WHAT YOU ARE ASKED TO DO:
Copy out exactly the lines below that run from the one holding "def Spec_largest_digit (lst" to the one holding "def pvFlat (lst", keeping both of those lines and no others.

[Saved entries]
********

-- pv_equiv track=rewrite | github.com/declanreed2029/Mech-Eng-224 | Activity2/part2.py | largest_digit
-- ===== SOURCE A (Python) =====
-- def largest_digit(lst):
--     """Finds the string with the largest digit in the list of strings lst
--
--     If there are no strings with digits in lst, returns the empty string ''
--     All strings in lst must consist only of digits (0-9)
--
--     For example, running largest_digit on ['11', '02'] should return '02'
--
--     If there are multiple strings with the highest digit in lst
--       largest_digit will return the first (left-most) of these strings
--
--     Args:
--         lst (list[str]): the list of strings to search
--
--     Returns:
--         str: the string with the highest digit among all strings in lst
--     """
--     largest = -1
--     result = ''
--     for s in lst:
--         for letter in s:
--             if int(letter) > largest:
--                 result = s
--                 largest = int(letter)
--     return result
-- ===== SOURCE B (Python) =====
-- def largest_digit(lst):
--     # Staged approach: pass 1 computes the global maximum digit over all
--     # characters; pass 2 returns the first string containing that digit.
--     digits = [int(c) for s in lst for c in s]
--     if not digits:
--         return ''
--     m = max(digits)
--     for s in lst:
--         if any(int(c) == m for c in s):
--             return s
--     return ''
-- ===== Notes on version B (the rewrite author's own statement) =====
-- stated objective: alternative
-- what changed: Replaced A's single stateful pass carrying (largest, result) by two staged passes: first compute the global maximum digit over all characters, then scan for the first string containing that digit.
import Mathlib
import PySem

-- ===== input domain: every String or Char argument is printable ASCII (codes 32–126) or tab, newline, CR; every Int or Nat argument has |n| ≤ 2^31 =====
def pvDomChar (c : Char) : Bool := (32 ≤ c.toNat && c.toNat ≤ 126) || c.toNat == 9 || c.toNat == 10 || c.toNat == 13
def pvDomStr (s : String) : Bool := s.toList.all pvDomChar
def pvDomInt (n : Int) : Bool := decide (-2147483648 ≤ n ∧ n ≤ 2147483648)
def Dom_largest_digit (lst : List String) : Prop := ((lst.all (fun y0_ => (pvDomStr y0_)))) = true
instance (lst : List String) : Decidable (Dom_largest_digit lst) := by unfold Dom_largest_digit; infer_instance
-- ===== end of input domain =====

-- B replaces A's single stateful pass by two staged passes (global max digit, then first string containing it).

-- int(letter) for a single character: exact for digit characters '0'..'9', the only ones Pre_ admits
def pvDigitVal (c : Char) : Int := (c.toNat : Int) - 48

-- ===== PORT A =====
def largest_digit (lst : List String) : String :=
  (lst.foldl
    (fun (st : Int × String) s =>
      s.toList.foldl
        (fun (st2 : Int × String) letter =>
          if pvDigitVal letter > st2.1 then (pvDigitVal letter, s) else st2)
        st)
    (-1, "")).2

-- ===== PORT B =====
-- the second loop: first string with a character of value m, else ''
def pvFindFirst (lst : List String) (m : Int) : String :=
  match lst with
  | [] => ""
  | s :: t => if s.toList.any (fun c => pvDigitVal c == m) then s else pvFindFirst t m

def largest_digit_alt (lst : List String) : String :=
  let digits := lst.flatMap (fun s => s.toList.map pvDigitVal)
  match digits with
  | [] => ""
  | d :: ds => pvFindFirst lst (ds.foldl max d)   -- max(nonempty list) is the running max

-- ===== PRECONDITION & SPEC =====
-- Pre_ excludes exactly the inputs where Python A (and B) raise ValueError: any non-digit character.
def Pre_largest_digit (lst : List String) : Prop :=
  (lst.all (fun s => s.toList.all (fun c => 48 ≤ c.toNat && c.toNat ≤ 57))) = true
instance (lst : List String) : Decidable (Pre_largest_digit lst) := by unfold Pre_largest_digit; infer_instance

def pvWitness_largest_digit : List String := ["907", "", "35"]

def Spec_largest_digit (lst : List String) (out : String) : Prop := out = largest_digit_alt lst
instance (lst : List String) (out : String) : Decidable (Spec_largest_digit lst out) := by unfold Spec_largest_digit; infer_instance

-- ===== CLAIM (what is proved, stated in full; the proofs are below) =====
def Claim_equal_largest_digit : Prop := ∀ (lst : List String), Dom_largest_digit lst → Pre_largest_digit lst → Spec_largest_digit lst (largest_digit lst)

-- ===== LEMMAS AND PROOFS =====

-- the flattened digit-value stream, proof-side
def pvFlat (lst : List String) : List Int := lst.flatMap (fun s => s.toList.map pvDigitVal)

-- if the running max strictly improved, the final value is attained by a list element
lemma pvMax_attained (xs : List Int) : ∀ (L : Int), L < xs.foldl max L → xs.foldl max L ∈ xs := by
  induction xs with
  | nil => intro L h; simp at h
  | cons x t ih =>
    intro L h
    simp only [List.foldl_cons] at h ⊢
    by_cases hx : max L x < t.foldl max (max L x)
    · exact List.mem_cons_of_mem x (ih (max L x) hx)
    · have hle : max L x ≤ t.foldl max (max L x) := (PySem.List.le_foldl_max t (max L x)).1
      have he : t.foldl max (max L x) = max L x := le_antisymm (le_of_not_gt hx) hle
      rw [he] at h ⊢
      have : max L x = x := by omega
      rw [this]; exact List.mem_cons_self

-- A's inner loop over one string's characters, from state (L, r)
lemma inner_eq (s : String) (cs : List Char) (L : Int) (r : String) :
    cs.foldl (fun (st2 : Int × String) letter =>
        if pvDigitVal letter > st2.1 then (pvDigitVal letter, s) else st2) (L, r)
      = ((cs.map pvDigitVal).foldl max L,
         if L < (cs.map pvDigitVal).foldl max L then s else r) := by
  induction cs generalizing L r with
  | nil => simp
  | cons d t ih =>
    simp only [List.foldl_cons, List.map_cons]
    by_cases h : pvDigitVal d > L
    · rw [if_pos h, ih]
      have hmax : max L (pvDigitVal d) = pvDigitVal d := max_eq_right (le_of_lt h)
      simp only [hmax]
      have hle : pvDigitVal d ≤ (t.map pvDigitVal).foldl max (pvDigitVal d) :=
        (PySem.List.le_foldl_max (t.map pvDigitVal) (pvDigitVal d)).1
      have : L < (t.map pvDigitVal).foldl max (pvDigitVal d) := lt_of_lt_of_le h hle
      simp [this]
    · rw [if_neg h, ih]
      have hmax : max L (pvDigitVal d) = L := max_eq_left (le_of_not_gt h)
      simp only [hmax]

-- main correspondence: A's outer fold versus (global running max, first string attaining it)
lemma outer_eq (lst : List String) : ∀ (L : Int) (r : String),
    lst.foldl
      (fun (st : Int × String) s =>
        s.toList.foldl
          (fun (st2 : Int × String) letter =>
            if pvDigitVal letter > st2.1 then (pvDigitVal letter, s) else st2)
          st)
      (L, r)
    = ((pvFlat lst).foldl max L,
       if L < (pvFlat lst).foldl max L then pvFindFirst lst ((pvFlat lst).foldl max L) else r) := by
  induction lst with
  | nil => intro L r; simp [pvFlat]
  | cons s t ih =>
    intro L r
    have hflat : pvFlat (s :: t) = s.toList.map pvDigitVal ++ pvFlat t := by
      simp [pvFlat]
    simp only [List.foldl_cons]
    rw [inner_eq s s.toList L r, ih]
    set vs := s.toList.map pvDigitVal with hvs
    set Ls := vs.foldl max L with hLs
    have hM : (pvFlat (s :: t)).foldl max L = (pvFlat t).foldl max Ls := by
      rw [hflat, List.foldl_append]
    set M := (pvFlat t).foldl max Ls with hMdef
    rw [hM]
    have hLleLs : L ≤ Ls := (PySem.List.le_foldl_max vs L).1
    have hLsleM : Ls ≤ M := (PySem.List.le_foldl_max (pvFlat t) Ls).1
    have hvsle : ∀ v ∈ vs, v ≤ Ls := (PySem.List.le_foldl_max vs L).2
    by_cases h1 : Ls < M
    · -- global max not attained in s: skip s in the search
      have hL : L < M := lt_of_le_of_lt hLleLs h1
      have hnone : (s.toList.any (fun c => pvDigitVal c == M)) = false := by
        simp only [List.any_eq_false, beq_iff_eq]
        intro c hc
        have : pvDigitVal c ∈ vs := by rw [hvs]; exact List.mem_map_of_mem hc
        have := hvsle _ this
        omega
      have hff : pvFindFirst (s :: t) M = pvFindFirst t M := by
        simp [pvFindFirst, hnone]
      simp [h1, hL, hff]
    · have hLsM : Ls = M := le_antisymm hLsleM (le_of_not_gt h1)
      by_cases h2 : L < Ls
      · -- max attained inside s: search stops at s
        have hmem : Ls ∈ vs := by rw [hLs] at h2 ⊢; exact pvMax_attained vs L h2
        have hany : (s.toList.any (fun c => pvDigitVal c == M)) = true := by
          rw [← hLsM]
          rw [hvs] at hmem
          obtain ⟨c, hc, hcv⟩ := List.mem_map.mp hmem
          exact List.any_eq_true.mpr ⟨c, hc, by simp [hcv]⟩
        have hL : L < M := hLsM ▸ h2
        have hff : pvFindFirst (s :: t) M = s := by simp [pvFindFirst, hany]
        simp [h1, h2, hL, hff]
      · -- nothing improved anywhere
        have hLM : ¬ L < M := by omega
        simp [h1, h2, hLM]

-- ===== VERDICT (by name: the statement is the Claim_ definition above) =====
theorem largest_digit_spec : Claim_equal_largest_digit := by
  intro lst _ hpre
  unfold Spec_largest_digit largest_digit
  rw [outer_eq lst (-1) ""]
  have halt : largest_digit_alt lst = (match pvFlat lst with
    | [] => ""
    | d :: ds => pvFindFirst lst (ds.foldl max d)) := rfl
  rw [halt]
  unfold Pre_largest_digit at hpre
  simp only [List.all_eq_true, Bool.and_eq_true, decide_eq_true_eq] at hpre
  have hnn : ∀ v ∈ pvFlat lst, (0 : Int) ≤ v := by
    intro v hv
    unfold pvFlat at hv
    obtain ⟨s, hs, hv'⟩ := List.mem_flatMap.mp hv
    obtain ⟨c, hc, hcv⟩ := List.mem_map.mp hv'
    have := hpre s hs c hc
    unfold pvDigitVal at hcv
    omega
  cases hfl : pvFlat lst with
  | nil => simp
  | cons d ds =>
    have hd0 : (0 : Int) ≤ d := hnn d (by rw [hfl]; exact List.mem_cons_self)
    have hmax1 : max (-1 : Int) d = d := by omega
    have hstep : (d :: ds).foldl max (-1) = ds.foldl max d := by
      simp only [List.foldl_cons, hmax1]
    have hdm : d ≤ ds.foldl max d := (PySem.List.le_foldl_max ds d).1
    have hlt : (-1 : Int) < ds.foldl max d := by omega
    simp only [hstep, if_pos hlt]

********

SOLUTION TO THIS PROBLEM:
def Spec_largest_digit (lst : List String) (out : String) : Prop := out = largest_digit_alt lst
instance (lst : List String) (out : String) : Decidable (Spec_largest_digit lst out) := by unfold Spec_largest_digit; infer_instance

-- ===== CLAIM (what is proved, stated in full; the proofs are below) =====
def Claim_equal_largest_digit : Prop := ∀ (lst : List String), Dom_largest_digit lst → Pre_largest_digit lst → Spec_largest_digit lst (largest_digit lst)

-- ===== LEMMAS AND PROOFS =====

-- the flattened digit-value stream, proof-side
def pvFlat (lst : List String) : List Int := lst.flatMap (fun s => s.toList.map pvDigitVal)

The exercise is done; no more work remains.